Mancilla’s work at Harvard means that he shares a key experience with Valdez and Avila Chevalier as well as thousands of a new generation of UAW members. Both women joined the UAW as members of locals tied to nonmanufacturing work. Valdez was a rank-and-file organizer at Columbia University with UAW Local 2110, which represents technical, office, and professional workers. Avila Chevalier was a member of UAW Local 2325 (Association of Legal Aid Attorneys), where Mancilla also worked as local staff organizer, though the two did not overlap.

In 2016, the UAW won a landmark case before the NLRB that “graduate assistants, and other student teaching and research assistants, were employees with a right to unionize.” The decision set off a series of unionization drives across the country which brought in thousands of workers at higher education institutions. Just seven years after the ruling, National Public Radio estimated that those workers accounted for almost one in four UAW members.

These changes have been especially important for Mancilla’s Region 9A, which covers eastern New York, Connecticut, New England, and Puerto Rico. The 2016 case itself stemmed from organizing the UAW had been doing at Columbia University in New York City. The increased presence of UAW organizers on campuses has also placed the union within conversations about academic freedom and free speech protections, especially following the sustained crackdowns against pro-Palestine protesters.

In 2024, thousands of UAW-affiliated workers in the University of California system went on strike over how administrators had reacted to pro-Palestine protests. In March 2025, Columbia University expelled, and by extension fired, Grant Miner, president of the UAW local representing the university’s student workers, over his actions during the 2024 student encampment and occupation. And at the national level, there are allegations that the federal monitor, instituted to enforce a 2021 consent decree between the UAW and the government and oversee anti-corruption efforts in the union, has unduly used its powers to retaliate against union President Shawn Fain due to the latter’s stance on Palestine.
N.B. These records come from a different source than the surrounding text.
-- pv_equiv track=rewrite | github.com/ajoshiusc/disc_mri | fetal_mri/evaluation/config.py | has_consecutive_stacks
-- ===== SOURCE A (Python) =====
-- MIN_CONSECUTIVE_STACKS = 4
--
-- def has_consecutive_stacks(stack_keys) -> bool:
--     """True only when sorted stack counts are gap-free with step 1 and
--     have at least MIN_CONSECUTIVE_STACKS entries."""
--     s = sorted(stack_keys)
--     if len(s) < MIN_CONSECUTIVE_STACKS:
--         return False
--     for i in range(1, len(s)):
--         if s[i] - s[i - 1] != 1:
--             return False
--     return True
-- ===== SOURCE B (Python) =====
-- MIN_CONSECUTIVE_STACKS = 4
--
-- def has_consecutive_stacks(stack_keys) -> bool:
--     n = len(stack_keys)
--     if n < MIN_CONSECUTIVE_STACKS:
--         return False
--     return len(set(stack_keys)) == n and max(stack_keys) - min(stack_keys) == n - 1
-- ===== Notes on version B (the rewrite author's own statement) =====
-- stated objective: alternative
-- what changed: Replaced sort + adjacent-gap scan by a set/min/max check: n values form a gap-free step-1 run iff they are pairwise distinct and max-min == n-1, so no sorting is needed.
import Mathlib
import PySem

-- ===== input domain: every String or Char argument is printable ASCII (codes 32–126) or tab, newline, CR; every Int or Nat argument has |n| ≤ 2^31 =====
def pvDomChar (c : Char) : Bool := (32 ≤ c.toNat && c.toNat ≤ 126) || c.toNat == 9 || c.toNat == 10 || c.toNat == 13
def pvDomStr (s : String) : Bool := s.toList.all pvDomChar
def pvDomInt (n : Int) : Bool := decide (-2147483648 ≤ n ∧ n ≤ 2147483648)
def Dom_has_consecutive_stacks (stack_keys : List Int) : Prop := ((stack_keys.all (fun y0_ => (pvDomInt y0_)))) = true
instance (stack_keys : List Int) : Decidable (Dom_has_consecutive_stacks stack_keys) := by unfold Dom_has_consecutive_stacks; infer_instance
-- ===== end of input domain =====

-- B replaces A's sort + adjacent-gap scan by a set/min/max check (distinct values and
-- max - min = n - 1 characterise a gap-free step-1 run); objective: alternative (no sort needed).

-- ===== PORT A =====
def pvMinConsecutiveStacks : Int := 4   -- MIN_CONSECUTIVE_STACKS

-- the 'for i in range(1, len(s))' loop of A (early return false = first failing index)
def pvGoA (s : List Int) : List Int → Bool
  | [] => true
  | i :: rest =>
    if PySem.List.pyGetD s i 0 - PySem.List.pyGetD s (i - 1) 0 ≠ 1 then false
    else pvGoA s rest

def has_consecutive_stacks (stack_keys : List Int) : Bool :=
  let s := PySem.List.sorted stack_keys (fun x => x)
  if (s.length : Int) < pvMinConsecutiveStacks then false
  else pvGoA s (PySem.List.pyRange 1 (s.length : Int) 1)

-- ===== PORT B =====
def has_consecutive_stacks_alt (stack_keys : List Int) : Bool :=
  let n := stack_keys.length
  if (n : Int) < pvMinConsecutiveStacks then false
  else
    decide ((PySem.Set.ofList stack_keys).length = n)
    && (match PySem.List.max? stack_keys (fun x => x), PySem.List.min? stack_keys (fun x => x) with
        | some mx, some mn => decide (mx - mn = (n : Int) - 1)
        | _, _ => false)   -- unreachable: n ≥ 4 so the list is nonempty (Python max/min would raise only on [])

-- ===== PRECONDITION & SPEC =====
def Spec_has_consecutive_stacks (stack_keys : List Int) (out : Bool) : Prop := out = has_consecutive_stacks_alt stack_keys
instance (stack_keys : List Int) (out : Bool) : Decidable (Spec_has_consecutive_stacks stack_keys out) := by unfold Spec_has_consecutive_stacks; infer_instance

-- ===== CLAIM (what is proved, stated in full; the proofs are below) =====
def Claim_equal_has_consecutive_stacks : Prop := ∀ (stack_keys : List Int), Dom_has_consecutive_stacks stack_keys → Spec_has_consecutive_stacks stack_keys (has_consecutive_stacks stack_keys)

-- ===== LEMMAS AND PROOFS =====

lemma pvGoA_true_iff (s : List Int) (l : List Int) :
    pvGoA s l = true ↔ ∀ i ∈ l, PySem.List.pyGetD s i 0 - PySem.List.pyGetD s (i - 1) 0 = 1 := by
  induction l with
  | nil => simp [pvGoA]
  | cons i rest ih =>
    by_cases h : PySem.List.pyGetD s i 0 - PySem.List.pyGetD s (i - 1) 0 = 1
    · simp [pvGoA, h, ih]
    · simp [pvGoA, h]

-- A's loop, restated over Nat indices and total getD
lemma pvChainA_iff (t : List Int) :
    (pvGoA t (PySem.List.pyRange 1 (t.length : Int) 1) = true) ↔
    (∀ k : Nat, k + 1 < t.length → t.getD (k + 1) 0 - t.getD k 0 = 1) := by
  rw [pvGoA_true_iff]
  constructor
  · intro H k hk
    have hi : (((k + 1 : Nat) : Int)) ∈ PySem.List.pyRange 1 (t.length : Int) 1 := by
      rw [PySem.List.mem_pyRange_one]; push_cast; omega
    have h1 := H _ hi
    rw [show (((k + 1 : Nat) : Int)) - 1 = ((k : Nat) : Int) by push_cast; ring] at h1
    simp only [PySem.List.pyGetD_natCast] at h1
    exact h1
  · intro H i hi
    rw [PySem.List.mem_pyRange_one] at hi
    obtain ⟨h1, h2⟩ := hi
    have hk : i = (((i - 1).toNat + 1 : Nat) : Int) := by push_cast; omega
    rw [hk, show (((i - 1).toNat + 1 : Nat) : Int) - 1 = (((i - 1).toNat : Nat) : Int) by push_cast; ring]
    simp only [PySem.List.pyGetD_natCast]
    exact H _ (by omega)

-- from unit gaps: every entry is head + index
lemma pvExactRun (t : List Int)
    (hc : ∀ k : Nat, k + 1 < t.length → t.getD (k + 1) 0 - t.getD k 0 = 1) :
    ∀ k : Nat, k < t.length → t.getD k 0 = t.getD 0 0 + (k : Int) := by
  intro k
  induction k with
  | zero => intro _; simp
  | succ m ih =>
    intro h
    have h1 := hc m (by omega)
    have h2 := ih (by omega)
    push_cast
    omega

-- from gaps ≥ 1: entries grow at least linearly
lemma pvStepGe (t : List Int)
    (hs : ∀ k : Nat, k + 1 < t.length → t.getD k 0 + 1 ≤ t.getD (k + 1) 0) :
    ∀ q : Nat, q < t.length → ∀ p : Nat, p ≤ q → t.getD p 0 + ((q : Int) - (p : Int)) ≤ t.getD q 0 := by
  intro q
  induction q with
  | zero => intro _ p hp; interval_cases p; simp
  | succ m ih =>
    intro hq p hp
    rcases Nat.lt_or_ge p (m + 1) with h | h
    · have h1 := ih (by omega) p (by omega)
      have h2 := hs m (by omega)
      push_cast
      omega
    · have : p = m + 1 := by omega
      subst this
      simp

-- sorted(xs) is monotone in getD form
lemma pvSortedMono (xs : List Int) (p q : Nat) (hpq : p ≤ q)
    (hq : q < (PySem.List.sorted xs (fun x => x)).length) :
    (PySem.List.sorted xs (fun x => x)).getD p 0 ≤ (PySem.List.sorted xs (fun x => x)).getD q 0 := by
  rw [List.getD_eq_getElem _ _ (by omega), List.getD_eq_getElem _ _ hq]
  exact PySem.List.sorted_id_getElem_mono xs hpq hq

-- min(xs) is the head of sorted(xs)
lemma pvMinEq (xs : List Int) {mn : Int}
    (hmn : PySem.List.min? xs (fun x => x) = some mn) :
    mn = (PySem.List.sorted xs (fun x => x)).getD 0 0 := by
  have hne : xs ≠ [] := by
    intro h; subst h
    rw [(PySem.List.min?_eq_none_iff ([] : List Int) (fun x => x)).mpr rfl] at hmn
    cases hmn
  cases ht : PySem.List.sorted xs (fun x => x) with
  | nil => exact absurd ((PySem.List.sorted_eq_nil_iff xs (fun x => x) false).mp ht) hne
  | cons m t' =>
    have hle := PySem.List.key_head_sorted_le xs (fun x => x) ht mn (PySem.List.min?_mem hmn)
    have hm_mem : m ∈ xs := by
      have : m ∈ PySem.List.sorted xs (fun x => x) := by rw [ht]; exact List.mem_cons_self
      exact ((PySem.List.sorted_perm xs (fun x => x) false).mem_iff).mp this
    have hge : mn ≤ m := PySem.List.min?_isMin hmn m hm_mem
    have hle' : m ≤ mn := hle
    rw [List.getD_cons_zero]
    omega

-- max(xs) is the last entry of sorted(xs)
lemma pvMaxEq (xs : List Int) {mx : Int}
    (hmx : PySem.List.max? xs (fun x => x) = some mx) :
    mx = (PySem.List.sorted xs (fun x => x)).getD (xs.length - 1) 0 := by
  have hne : xs ≠ [] := by
    intro h; subst h
    rw [(PySem.List.max?_eq_none_iff ([] : List Int) (fun x => x)).mpr rfl] at hmx
    cases hmx
  have hlen : (PySem.List.sorted xs (fun x => x)).length = xs.length :=
    PySem.List.length_sorted xs (fun x => x) false
  have hpos : 0 < xs.length := List.length_pos_iff.mpr hne
  have hlt : xs.length - 1 < (PySem.List.sorted xs (fun x => x)).length := by omega
  -- mx ≤ last: mx is a member, the last entry dominates every member
  have hmx_mem : mx ∈ PySem.List.sorted xs (fun x => x) :=
    ((PySem.List.sorted_perm xs (fun x => x) false).mem_iff).mpr (PySem.List.max?_mem hmx)
  obtain ⟨j, hj, hjx⟩ := List.mem_iff_getElem.mp hmx_mem
  have h1 : mx ≤ (PySem.List.sorted xs (fun x => x)).getD (xs.length - 1) 0 := by
    rw [List.getD_eq_getElem _ _ hlt, ← hjx]
    exact PySem.List.sorted_id_getElem_mono xs (by omega) hlt
  -- last ≤ mx: the last entry is a member of xs
  have hlast_mem : (PySem.List.sorted xs (fun x => x)).getD (xs.length - 1) 0 ∈ xs := by
    rw [List.getD_eq_getElem _ _ hlt]
    exact ((PySem.List.sorted_perm xs (fun x => x) false).mem_iff).mp (List.getElem_mem hlt)
  have h2 : (PySem.List.sorted xs (fun x => x)).getD (xs.length - 1) 0 ≤ mx :=
    PySem.List.max?_isMax hmx _ hlast_mem
  omega

-- len(set(xs)) counts the distinct values of xs
lemma pvSetLen (xs : List Int) : (PySem.Set.ofList xs).length = xs.toFinset.card := by
  have h1 : (PySem.Set.ofList xs).toFinset = xs.toFinset := by
    ext y; simp [PySem.Set.mem_ofList]
  rw [← h1, List.toFinset_card_of_nodup (PySem.Set.nodup_ofList xs)]

lemma pvSetLen_iff (xs : List Int) : (PySem.Set.ofList xs).length = xs.length ↔ xs.Nodup := by
  rw [pvSetLen, List.card_toFinset]
  constructor
  · intro h
    have := List.Sublist.eq_of_length (List.dedup_sublist xs) h
    rw [← this]
    exact List.nodup_dedup xs
  · intro h
    rw [List.Nodup.dedup h]

-- the heart of the equivalence, over the sorted list t of xs
lemma pvMain (xs : List Int) (h4 : 4 ≤ xs.length) {mx mn : Int}
    (hmx : PySem.List.max? xs (fun x => x) = some mx)
    (hmn : PySem.List.min? xs (fun x => x) = some mn) :
    ((∀ k : Nat, k + 1 < (PySem.List.sorted xs (fun x => x)).length →
        (PySem.List.sorted xs (fun x => x)).getD (k + 1) 0 - (PySem.List.sorted xs (fun x => x)).getD k 0 = 1)
      ↔ (xs.Nodup ∧ mx - mn = (xs.length : Int) - 1)) := by
  set t := PySem.List.sorted xs (fun x => x) with ht
  have hlen : t.length = xs.length := PySem.List.length_sorted xs (fun x => x) false
  have hmn' : mn = t.getD 0 0 := pvMinEq xs hmn
  have hmx' : mx = t.getD (xs.length - 1) 0 := pvMaxEq xs hmx
  constructor
  · intro hc
    have E := pvExactRun t hc
    have hp : t.Pairwise (· < ·) := by
      rw [List.pairwise_iff_getElem]
      intro i j hi hj hij
      have Ei := E i (by omega)
      have Ej := E j (by omega)
      rw [List.getD_eq_getElem _ _ hi] at Ei
      rw [List.getD_eq_getElem _ _ hj] at Ej
      omega
    have hnd : xs.Nodup :=
      ((PySem.List.sorted_perm xs (fun x => x) false).nodup_iff).mp (hp.imp (fun h => ne_of_lt h))
    refine ⟨hnd, ?_⟩
    have := E (xs.length - 1) (by omega)
    rw [hmn', hmx', this]
    omega
  · rintro ⟨hnd, hdiff⟩
    have hndt : t.Nodup := ((PySem.List.sorted_perm xs (fun x => x) false).nodup_iff).mpr hnd
    have hadj : ∀ k : Nat, k + 1 < t.length → t.getD k 0 + 1 ≤ t.getD (k + 1) 0 := by
      intro k hk
      have hle := pvSortedMono xs k (k + 1) (by omega) (by rw [← ht] at *; omega)
      have hne : t.getD k 0 ≠ t.getD (k + 1) 0 := by
        rw [List.getD_eq_getElem _ _ (by omega), List.getD_eq_getElem _ _ hk]
        intro h
        have := (List.Nodup.getElem_inj_iff hndt).mp h
        omega
      rw [← ht] at hle
      omega
    have G := pvStepGe t hadj
    intro k hk
    have h1 := hadj k hk
    have h2 := G (xs.length - 1) (by omega) (k + 1) (by omega)
    have h3 := G k (by omega) 0 (by omega)
    rw [hmn', hmx'] at hdiff
    push_cast at h2 h3
    omega

-- ===== VERDICT (by name: the statement is the Claim_ definition above) =====
theorem has_consecutive_stacks_spec : Claim_equal_has_consecutive_stacks := by
  unfold Claim_equal_has_consecutive_stacks
  intro xs _
  unfold Spec_has_consecutive_stacks has_consecutive_stacks has_consecutive_stacks_alt
  simp only [PySem.List.length_sorted]
  by_cases h4 : ((xs.length : Int) < pvMinConsecutiveStacks)
  · simp [h4]
  · have h4' : 4 ≤ xs.length := by unfold pvMinConsecutiveStacks at h4; omega
    have hne : xs ≠ [] := by intro h; subst h; simp at h4'
    simp only [h4, if_false]
    obtain ⟨mx, hmx⟩ : ∃ mx, PySem.List.max? xs (fun x => x) = some mx := by
      cases h : PySem.List.max? xs (fun x => x) with
      | none => exact absurd ((PySem.List.max?_eq_none_iff xs (fun x => x)).mp h) hne
      | some v => exact ⟨v, rfl⟩
    obtain ⟨mn, hmn⟩ : ∃ mn, PySem.List.min? xs (fun x => x) = some mn := by
      cases h : PySem.List.min? xs (fun x => x) with
      | none => exact absurd ((PySem.List.min?_eq_none_iff xs (fun x => x)).mp h) hne
      | some v => exact ⟨v, rfl⟩
    rw [hmx, hmn]
    rw [Bool.eq_iff_iff]
    rw [show ((xs.length : Int)) = (((PySem.List.sorted xs (fun x => x)).length : Int)) by
      rw [PySem.List.length_sorted]]
    simp only [Bool.and_eq_true, decide_eq_true_eq]
    rw [pvChainA_iff, pvMain xs h4' hmx hmn, pvSetLen_iff]
    simp [PySem.List.length_sorted]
The union’s pro-Palestine stance has also been reflected in 9A’s political endorsements. At the congressional level, opposition to Israel’s genocide in Gaza played a major role in the campaigns of Lander, Valdez, and Avila Chevalier. In their state legislative endorsements, UAW 9A also supported Aber Kawas in her successful state senate bid. Kawas helped write the “Not on Our Dime” Act introduced by Mamdani during his time in the New York State Assembly, which aims to prevent New York–based charities from financially supporting groups involved in Israeli war crimes.

“As a union, we’ve got to keep acting in solidarity with not just Palestine, but any group of people that’s been oppressed, no matter how much money and power is trying to tell us to not do that anymore,” Mancilla says.

With the primaries behind them, UAW 9A is looking at what might come next. In the short term, they’re focused on winning a contract for the roughly nine hundred workers at the Metropolitan Museum of Art, Mancilla says. Past that, the union is preparing for May Day 2028 — the day when several of UAW contracts are set to expire, including those with the “Big Three” auto makers. President Fain has urged other unions to set the date for their own contract expirations and hopes to rally enough unions to credibly threaten a general strike.

2028 is also, obviously, a presidential election year — though Mancilla made clear that it’s too early for the union to be considering who to endorse. However, he says, “We have made it clear what our priorities are and what the different candidates have to be serious about in order to earn our endorsement in 2028.”